Would reading 100 text files into memory be a bad idea? What about 1000 text files? Talking mostly about text files in Markdown format so I expect at max average size of each one would be like 20KB. This is working with Javascript/Node.js so I'm a bit unsure if the size of each file would translate 1:1 when it's under a String object. I feel like it would be bigger due to some overhead added by JS. Or maybe not, I'm really unsure how this works.
For a context, I'm working on a static site generator in Node.js and I'm trying to see if reading all the files at once and then process them would be better than say trying to read and process one file at a time.
In nodejs, you can use Buffer.byteLength(yourstring, 'utf8') to determine its size. (Provided that UTF-8 is your encoding.)
Loading all strings, then processing them has the drawback that you have to wait until all strings are loaded before doing anything with the processing result.
Processing them one file after another enables you to get processing results early.
Cache misses are heavily reduced if you load, then process one file after another. Might not matter at all; depends on how you're traversing loaded data. (You'll have a hard time measuring this directly; you might observe less time used for processing though, along with less CPU cycles used (the latter is a tautology here -- less raw processing time => less cycles)).
Preloaded data is harder to debug -- diving into big dictionaries is a pain in the ass.
File reading locks your program if you're not processing while reading -- seems insignificant until you're going over lots of files. So use buffering: Declare the buffer, traverse the buffer. (Since you're using nodejs, I'm pretty sure you're already buffering. Just sayin'.)
Since you're buffering data, you should be nice to the buffer -- process as early as possible to leave time for file reads. This is much easier if you're not preloading data.

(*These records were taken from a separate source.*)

-- pv_equiv track=rewrite | github.com/Alex-Guha/gitrog-sims | Frawg.py | DT
-- ===== SOURCE A (Python) =====
-- def dredge(amt, lib):
--     trig = 0
--     for i in range(amt):  # take the first X out of the library
--         c = lib.pop(0)
--         if c == "d":  # found dakmor
--             return [0, 0, True]
--         elif c == "l":  # found a land
--             trig = 1
--     return [lib, trig, False]
--
-- def DT(lib, trigs):
--     while trigs > 0:  # while you still have a draw trigger
--         res = dredge(6, lib)
--         if res[2]:  # found dakmor
--             return 1
--         elif len(lib) < 6:  # got through whole library
--             return 1
--         lib = res[0]
--         trigs += res[1]  # add the trigger from dredging back
--         trigs -= 1  # remove a trigger
--     return 0  # failed
-- ===== SOURCE B (Python) =====
-- def DT(lib, trigs):
--     # index-driven scan over 6-card chunks; does not mutate lib (A pops it empty)
--     n = len(lib)
--     i = 0
--     while trigs > 0:
--         chunk = lib[i:i+6]
--         if "d" in chunk:
--             return 1
--         if n - i < 12:
--             return 1
--         trigs += (1 if "l" in chunk else 0) - 1
--         i += 6
--     return 0
-- ===== Notes on version B (the rewrite author's own statement) =====
-- stated objective: faster
-- what changed: replaces the pop(0)-based dredge helper and in-place list mutation with a single index-driven loop reading 6-card slices, so no per-card front pops remain
import Mathlib
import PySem

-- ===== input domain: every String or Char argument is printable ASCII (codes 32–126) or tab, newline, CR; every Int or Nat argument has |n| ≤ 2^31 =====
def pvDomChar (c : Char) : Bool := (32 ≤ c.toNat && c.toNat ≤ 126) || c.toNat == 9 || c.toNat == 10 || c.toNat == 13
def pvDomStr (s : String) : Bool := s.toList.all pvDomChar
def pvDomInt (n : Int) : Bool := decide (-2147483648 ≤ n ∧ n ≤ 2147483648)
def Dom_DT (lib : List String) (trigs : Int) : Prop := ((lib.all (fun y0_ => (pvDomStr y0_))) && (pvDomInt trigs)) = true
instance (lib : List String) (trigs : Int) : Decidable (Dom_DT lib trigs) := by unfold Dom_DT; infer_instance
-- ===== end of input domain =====

-- B replaces A's pop(0)-based dredge helper and in-place mutation with one index-driven
-- loop over 6-card slices (return values proved equal; A mutates its lib argument, B does not).

-- ===== PORT A =====
-- dredge(amt, lib): pops amt cards off the front; returns none where Python raises
-- IndexError (pop from empty list).  Python's [0,0,True] dakmor result is ported as
-- ([], 0, true): DT only ever reads the third component when it is true.
def dredgeA : Nat → List String → Int → Option (List String × Int × Bool)
  | 0, lib, trig => some (lib, trig, false)
  | _ + 1, [], _ => none
  | n + 1, c :: rest, trig =>
      if c = "d" then some ([], 0, true)
      else dredgeA n rest (if c = "l" then 1 else trig)

-- length bookkeeping needed by DT's termination (the full-dredge case consumes n cards)
theorem dredgeA_length (n : Nat) (lib : List String) (t : Int) (lib' : List String)
    (tr : Int) (h : dredgeA n lib t = some (lib', tr, false)) :
    lib'.length + n = lib.length := by
  induction n generalizing lib t with
  | zero => simp [dredgeA] at h; simp [h.1]
  | succ m ih =>
      cases lib with
      | nil => simp [dredgeA] at h
      | cons c rest =>
          by_cases hc : c = "d" <;> simp [dredgeA, hc] at h
          · have := ih rest _ h; simpa using by omega
  
def DT (lib : List String) (trigs : Int) : Int :=
  if trigs > 0 then
    match h : dredgeA 6 lib 0 with
    | none => 0   -- Python raises IndexError here; excluded by Pre_DT
    | some (_, _, true) => 1          -- res[2]: found dakmor
    | some (lib', tr, false) =>
        if (lib'.length : Int) < 6 then 1
        else DT lib' (trigs + tr - 1)
  else 0
termination_by lib.length
decreasing_by
  have := dredgeA_length 6 lib 0 lib' tr h
  omega

-- ===== PORT B =====
def DT_altGo (lib : List String) (trigs : Int) (i : Nat) : Int :=
  if trigs > 0 then
    let chunk := PySem.List.slice lib (some (i : Int)) (some ((i : Int) + 6))
    if "d" ∈ chunk then 1
    else if (lib.length : Int) - (i : Int) < 12 then 1
    else DT_altGo lib (trigs + (if "l" ∈ chunk then 1 else 0) - 1) (i + 6)
  else 0
termination_by lib.length - i
decreasing_by omega

def DT_alt (lib : List String) (trigs : Int) : Int := DT_altGo lib trigs 0

-- ===== PRECONDITION & SPEC =====
-- Pre_DT excludes exactly the inputs on which A raises IndexError: a pending trigger
-- with fewer than 6 cards left and no "d" among them makes dredge pop an empty list.
def Pre_DT (lib : List String) (trigs : Int) : Prop :=
  trigs ≤ 0 ∨ 6 ≤ lib.length ∨ "d" ∈ lib
instance (lib : List String) (trigs : Int) : Decidable (Pre_DT lib trigs) := by
  unfold Pre_DT; infer_instance

def pvWitness_DT : List String × Int := (["l", "x", "d", "x"], 2)

def Spec_DT (lib : List String) (trigs : Int) (out : Int) : Prop := out = DT_alt lib trigs
instance (lib : List String) (trigs : Int) (out : Int) : Decidable (Spec_DT lib trigs out) := by unfold Spec_DT; infer_instance

-- ===== CLAIM (what is proved, stated in full; the proofs are below) =====
def Claim_equal_DT : Prop := ∀ (lib : List String) (trigs : Int), Dom_DT lib trigs → Pre_DT lib trigs → Spec_DT lib trigs (DT lib trigs)

-- ===== LEMMAS AND PROOFS =====

-- dredge finds a dakmor iff "d" is among the first n cards (and then returns ([],0,true))
theorem dredgeA_d (n : Nat) (lib : List String) (t : Int) (h : "d" ∈ lib.take n) :
    dredgeA n lib t = some ([], 0, true) := by
  induction n generalizing lib t with
  | zero => simp at h
  | succ m ih =>
      cases lib with
      | nil => simp at h
      | cons c rest =>
          by_cases hc : c = "d"
          · simp [dredgeA, hc]
          · rw [dredgeA, if_neg hc]
            rcases (by simpa using h : "d" = c ∨ "d" ∈ rest.take m) with h' | h'
            · exact absurd h'.symm hc
            · exact ih rest _ h'

-- a dredge that finds no dakmor and has enough cards consumes exactly n of them and
-- reports whether a land was seen
theorem dredgeA_full (n : Nat) (lib : List String) (t : Int) (hd : "d" ∉ lib.take n)
    (hn : n ≤ lib.length) :
    dredgeA n lib t
      = some (lib.drop n, if "l" ∈ lib.take n then 1 else t, false) := by
  induction n generalizing lib t with
  | zero => simp [dredgeA]
  | succ m ih =>
      cases lib with
      | nil => simp at hn
      | cons c rest =>
          simp at hd hn
          have hc : ¬ c = "d" := fun h => hd.1 h.symm
          have hrest : "d" ∉ rest.take m := fun h => hd.2 h
          rw [dredgeA, if_neg hc, ih rest _ hrest hn]
          by_cases hl : c = "l"
          · simp [hl]
          · have : ¬ "l" = c := fun h => hl h.symm
            simp [hl, this]

-- the chunk B slices is the prefix A's dredge consumes
theorem chunk_eq (lib : List String) (i : Nat) :
    PySem.List.slice lib (some (i : Int)) (some ((i : Int) + 6))
      = (lib.drop i).take 6 := by
  have : ((i : Int) + 6) = ((i + 6 : Nat) : Int) := by push_cast; ring
  rw [this, PySem.List.slice_natCast]
  congr 1
  omega

theorem DT_eq_altGo (k : Nat) :
    ∀ (lib : List String) (trigs : Int) (i : Nat), lib.length - i ≤ k → i ≤ lib.length →
      (trigs ≤ 0 ∨ 6 ≤ lib.length - i ∨ "d" ∈ lib.drop i) →
      DT (lib.drop i) trigs = DT_altGo lib trigs i := by
  induction k with
  | zero =>
      intro lib trigs i hk hi hpre
      rcases hpre with h | h | h
      · rw [DT, DT_altGo, if_neg (by omega), if_neg (by omega)]
      · omega
      · have : i < lib.length := by
          by_contra hc
          simp [List.drop_eq_nil_of_le (by omega : lib.length ≤ i)] at h
        omega
  | succ m ih =>
      intro lib trigs i hk hi hpre
      by_cases ht : trigs > 0
      · have hLlen : (lib.drop i).length = lib.length - i := by simp
        have hchunk := chunk_eq lib i
        rw [DT, if_pos ht, DT_altGo, if_pos ht]
        simp only [hchunk]
        by_cases hd : "d" ∈ (lib.drop i).take 6
        · -- dakmor found in the chunk: both sides return 1
          rw [if_pos hd]
          split
          · rename_i heq
            rw [dredgeA_d 6 _ 0 hd] at heq; exact absurd heq (by simp)
          · rfl
          · rename_i heq
            rw [dredgeA_d 6 _ 0 hd] at heq; simp at heq
        · -- no dakmor in the chunk; Pre forces at least 6 cards left
          have h6 : 6 ≤ (lib.drop i).length := by
            rcases hpre with h | h | h
            · omega
            · omega
            · by_contra hc
              exact hd (by rwa [List.take_of_length_le (by omega)])
          rw [if_neg hd]
          have hfull := dredgeA_full 6 (lib.drop i) 0 hd (by omega)
          split
          · rename_i heq
            rw [hfull] at heq; exact absurd heq (by simp)
          · rename_i heq
            rw [hfull] at heq; simp at heq
          · rename_i lib' tr heq
            rw [hfull] at heq
            simp only [Option.some.injEq, Prod.mk.injEq, and_true] at heq
            obtain ⟨h1, h2⟩ := heq
            subst h1; subst h2
            have hdlen : ((lib.drop i).drop 6).length = lib.length - (i + 6) := by
              rw [List.length_drop, List.length_drop]; omega
            by_cases hsmall : (lib.length : Int) - (i : Int) < 12
            · rw [if_pos (by omega : ((((lib.drop i).drop 6).length : Int)) < 6), if_pos hsmall]
            · rw [if_neg (by omega : ¬ ((((lib.drop i).drop 6).length : Int)) < 6), if_neg hsmall]
              have hdd : (lib.drop i).drop 6 = lib.drop (i + 6) := by
                rw [List.drop_drop]
              rw [hdd]
              exact ih lib _ (i + 6) (by omega) (by omega) (by omega)
      · rw [DT, if_neg ht, DT_altGo, if_neg ht]

-- ===== VERDICT (by name: the statement is the Claim_ definition above) =====
theorem DT_spec : Claim_equal_DT := by
  intro lib trigs _ hpre
  unfold Spec_DT DT_alt
  have := DT_eq_altGo lib.length lib trigs 0 (by omega) (by omega)
    (by simpa [Pre_DT] using hpre)
  simpa using this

You'll probably do a directory listing to find the files in some folder (either directly or indirectly). In Linux systems, directory listings have to complete before producing output. So THIS LISTING should be done as early as possible, and if you can manage it, you should do it asynchronously. No biggie with 1000 files, but with, say, 398572 files, it'll result in a complete stall.
Edit: Oh, if you're on Linux, consider having the files in RAM on a RAM FS. Helps if file ops are the bottleneck.
sudo mount -t tmpfs -o size=200M none /your/path/to/poop/
Then copy to that folder.
As soon as you umount that, it's gone though. So it's some hot shit.
The directory listing stall issue can be handled with multibucket directories in RAM FS, that's only interesting if you're eating Twitter firehoses to feed a RabbitMQ or whatever. (Probably not what you're doing; you wouldn't ask then.)